RU2065475C1 - Method of oily fraction selective refining - Google Patents

Abstract

FIELD: oil refining. SUBSTANCE: oily fraction is fed to the middle part of extractor and contacted with solvent which is added to upper part of extractor in the presence of antisolvent. The latter is fed to bottom part of extractor. Part of extractive solvent removed from bottom of extractor is recovered to extractor above antisolvent inlet level and at temperature not exceeding that of raw feeding; part of raffinate solution removed from upper of extractor is recovered to extractor between raw and extractive solution feeding and at temperature not above that at outlet of extractor. EFFECT: improved method of refining. 7 tbl, 2 dwg

Description

 The invention relates to the field of chemical technology and can be used in liquid extraction processes, in particular, in the oil refining industry in installations for the purification of oil fractions by selective solvents, such as phenol, furfural, N-dimethylpyrrolidone and others.

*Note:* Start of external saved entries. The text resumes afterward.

-- pv_equiv track=rewrite | github.com/Kahsolt/Huawei-Algotester-2024-Subgrahh-Isomorphism-Checker | main_networkx_impl.py | groups_to_accumulated_groups
-- ===== SOURCE A (Python) =====
-- from collections import defaultdict
-- from typing import List, Tuple, NamedTuple, Set, Dict, Union
--
-- Groups = Dict[int, Set[int]]
--
-- def groups_to_accumulated_groups(group:dict) -> Groups:
--   group_acc = defaultdict(set)
--   for deg in sorted(group):
--     nodes = group[deg]
--     for v in group_acc.values():
--       v.update(nodes)
--     group_acc[deg] = nodes
--   return group_acc
-- ===== SOURCE B (Python) =====
-- def groups_to_accumulated_groups(group: dict):
--   items = []
--   suffix = set()
--   for deg in sorted(group, reverse=True):
--     suffix = group[deg] | suffix
--     items.append((deg, suffix))
--   return dict(reversed(items))
-- ===== Notes on version B (the rewrite author's own statement) =====
-- stated objective: alternative
-- what changed: Instead of re-scanning and updating every previously accumulated set at each degree, B makes one descending pass over the sorted degrees keeping a running union set, recording one snapshot per degree, and returns the items in ascending order.
import Mathlib
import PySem

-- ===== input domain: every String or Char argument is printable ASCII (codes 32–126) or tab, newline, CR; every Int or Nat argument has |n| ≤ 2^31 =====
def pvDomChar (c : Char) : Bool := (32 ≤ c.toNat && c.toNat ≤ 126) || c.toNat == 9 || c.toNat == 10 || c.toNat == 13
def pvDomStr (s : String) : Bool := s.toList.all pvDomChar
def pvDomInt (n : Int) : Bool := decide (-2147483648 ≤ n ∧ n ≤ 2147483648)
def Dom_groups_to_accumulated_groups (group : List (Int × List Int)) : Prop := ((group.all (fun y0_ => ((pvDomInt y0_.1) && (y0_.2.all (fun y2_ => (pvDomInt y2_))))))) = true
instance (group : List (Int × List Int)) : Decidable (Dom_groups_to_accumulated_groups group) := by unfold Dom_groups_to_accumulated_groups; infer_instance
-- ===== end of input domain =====

-- B replaces A's per-degree update of every previously accumulated set by ONE descending
-- pass with a running union (one new set per degree), returning the same value; equality
-- proved here is about the RETURN value only (A mutates the caller's sets in place, B does not).

-- ===== PORT A =====
-- group[deg]: deg always comes from group's keys, so the KeyError default [] is never hit
def pvNodes (group : List (Int × List Int)) (deg : Int) : List Int :=
  PySem.Set.ofList ((PySem.Dict.mk group).getD deg [])

def groups_to_accumulated_groups (group : List (Int × List Int)) : List (Int × List Int) :=
  -- for deg in sorted(group): update every accumulated set with group[deg], then append (deg, group[deg])
  (PySem.List.sorted (group.map Prod.fst) (fun k => k) false).foldl
    (fun group_acc deg =>
      let nodes := pvNodes group deg
      (group_acc.map (fun kv => (kv.1, PySem.Set.update kv.2 nodes))) ++ [(deg, nodes)])
    []

-- ===== PORT B =====
def groups_to_accumulated_groups_alt (group : List (Int × List Int)) : List (Int × List Int) :=
  -- for deg in sorted(group, reverse=True): suffix = group[deg] | suffix; items.append((deg, suffix)); return dict(reversed(items))
  (((PySem.List.sorted (group.map Prod.fst) (fun k => k) true).foldl
    (fun (st : List (Int × List Int) × List Int) deg =>
      let suffix := PySem.Set.union (pvNodes group deg) st.2
      (st.1 ++ [(deg, suffix)], suffix))
    ([], [])).1).reverse

-- ===== PRECONDITION & SPEC =====
-- Pre_ excludes association lists with duplicate keys: those do not represent a Python dict
-- (dict construction collapses duplicates before A ever runs), so the assoc-list ports have
-- no canonical behaviour there.
def Pre_groups_to_accumulated_groups (group : List (Int × List Int)) : Prop :=
  (group.map Prod.fst).Nodup
instance (group : List (Int × List Int)) : Decidable (Pre_groups_to_accumulated_groups group) := by
  unfold Pre_groups_to_accumulated_groups; infer_instance

def pvWitness_groups_to_accumulated_groups : (List (Int × List Int)) := [(2, [5, 6]), (1, [5, 7])]

def Spec_groups_to_accumulated_groups (group : List (Int × List Int)) (out : List (Int × List Int)) : Prop := out = groups_to_accumulated_groups_alt group
instance (group : List (Int × List Int)) (out : List (Int × List Int)) : Decidable (Spec_groups_to_accumulated_groups group out) := by unfold Spec_groups_to_accumulated_groups; infer_instance

-- ===== CLAIM (what is proved, stated in full; the proofs are below) =====
def Claim_equal_groups_to_accumulated_groups : Prop := ∀ (group : List (Int × List Int)), Dom_groups_to_accumulated_groups group → Pre_groups_to_accumulated_groups group → Spec_groups_to_accumulated_groups group (groups_to_accumulated_groups group)

-- ===== LEMMAS AND PROOFS =====

-- concatenation of all node lists of a key list
def pvCat (group : List (Int × List Int)) (ks : List Int) : List Int :=
  (ks.map (pvNodes group)).flatten

-- the common value: entry i of the ascending key list carries the union of all later node sets
def pvSuff (group : List (Int × List Int)) : List Int → List (Int × List Int)
  | [] => []
  | d :: ks => (d, PySem.Set.update (pvNodes group d) (pvCat group ks)) :: pvSuff group ks

theorem pv_update_ofList {s : PySem.Set Int} (b : List Int) :
    PySem.Set.update s (PySem.Set.ofList b) = PySem.Set.update s b := by
  rw [PySem.Set.update_eq_append_filter, PySem.Set.update_eq_append_filter, PySem.Set.ofList_ofList]

theorem pvA_foldl (group : List (Int × List Int)) (ks : List Int) :
    ∀ acc : List (Int × List Int),
      ks.foldl
        (fun group_acc deg =>
          let nodes := pvNodes group deg
          (group_acc.map (fun kv => (kv.1, PySem.Set.update kv.2 nodes))) ++ [(deg, nodes)])
        acc
      = acc.map (fun kv => (kv.1, PySem.Set.update kv.2 (pvCat group ks))) ++ pvSuff group ks := by
  induction ks with
  | nil =>
    intro acc
    simp [pvSuff, pvCat, PySem.Set.update]
  | cons d ks ih =>
    intro acc
    rw [List.foldl_cons, ih]
    simp only [pvSuff, List.map_append, List.map_map, List.map_cons, List.map_nil,
      List.append_assoc, List.singleton_append]
    congr 1
    apply List.map_congr_left
    intro kv _
    simp only [Function.comp_apply]
    rw [← PySem.Set.update_append]
    simp [pvCat]

-- B's running suffix after processing the descending list rs
theorem pvB_foldl (group : List (Int × List Int)) (rs : List Int) :
    (rs.foldl
      (fun (st : List (Int × List Int) × List Int) deg =>
        let suffix := PySem.Set.union (pvNodes group deg) st.2
        (st.1 ++ [(deg, suffix)], suffix))
      ([], []))
    = ((pvSuff group rs.reverse).reverse,
       PySem.Set.ofList (pvCat group rs.reverse)) := by
  induction rs using List.reverseRecOn with
  | nil => simp [pvSuff, pvCat, PySem.Set.ofList]
  | append_singleton rs d ih =>
    rw [List.foldl_append, ih]
    simp only [List.foldl_cons, List.foldl_nil, List.reverse_append, List.reverse_nil,
      List.nil_append, List.singleton_append, pvSuff, List.reverse_cons]
    rw [Prod.mk.injEq]
    refine ⟨?_, ?_⟩
    · rw [PySem.Set.union, pv_update_ofList]
    · rw [PySem.Set.union, pv_update_ofList]
      have h1 : pvCat group (d :: rs.reverse) = pvNodes group d ++ pvCat group rs.reverse := by
        simp [pvCat]
      rw [h1, PySem.Set.ofList_append]
      simp [pvNodes, PySem.Set.ofList_ofList]

theorem pv_sorted_desc (xs : List Int) (h : xs.Nodup) :
    PySem.List.sorted xs (fun k => k) true = (PySem.List.sorted xs (fun k => k) false).reverse := by
  apply PySem.List.sorted_rev_eq_of_perm_of_pairwise_gt
  · exact (List.reverse_perm _).trans (PySem.List.sorted_perm xs (fun k => k) false)
  · rw [List.pairwise_reverse]
    have hle := PySem.List.sorted_pairwise xs (fun k => k)
    have hnd : (PySem.List.sorted xs (fun k => k) false).Nodup :=
      ((PySem.List.sorted_perm xs (fun k => k) false).nodup_iff).mpr h
    have := hle.and (List.Pairwise.imp (fun {a b} hab => hab) hnd)
    exact this.imp (fun {a b} hab => lt_of_le_of_ne hab.1 hab.2)

-- ===== VERDICT (by name: the statement is the Claim_ definition above) =====
theorem groups_to_accumulated_groups_spec : Claim_equal_groups_to_accumulated_groups := by
  intro group _ hpre
  unfold Spec_groups_to_accumulated_groups
  unfold groups_to_accumulated_groups groups_to_accumulated_groups_alt
  rw [pv_sorted_desc _ hpre, pvB_foldl, pvA_foldl]
  simp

 A known method for the selective purification of oil fractions [1] is carried out by countercurrent contacting of the raw material (oil fraction) with a solvent (phenol) supplied to the upper zone (part) of the extractor. The closest in technical essence and the achieved effect to the proposed method, i.e., the prototype, is a method for the selective purification of oil fractions by countercurrent contacting of the feed (F) introduced into the middle part of the extractor with a solvent (S) introduced into the upper theoretical stage, the presence of an anti-solvent (phenolic water, C) supplied to the lower theoretical stage of the extractor, followed by regeneration of the solvent from the extract and raffinate solutions (Se and Sr, respectively) in the regeneration units and (2) and obtaining the raffinate (r) and the extract (e) [1] (Appendix, FIG. 1).

 The main disadvantage of this method is the relatively low selection of raffinate. In addition, there are no reserves to increase the efficiency of the liquid extraction process in industrial apparatus because of the small amounts of raffinate solution (risicle) in the zone below the input of raw materials ("distant" part of the extractor).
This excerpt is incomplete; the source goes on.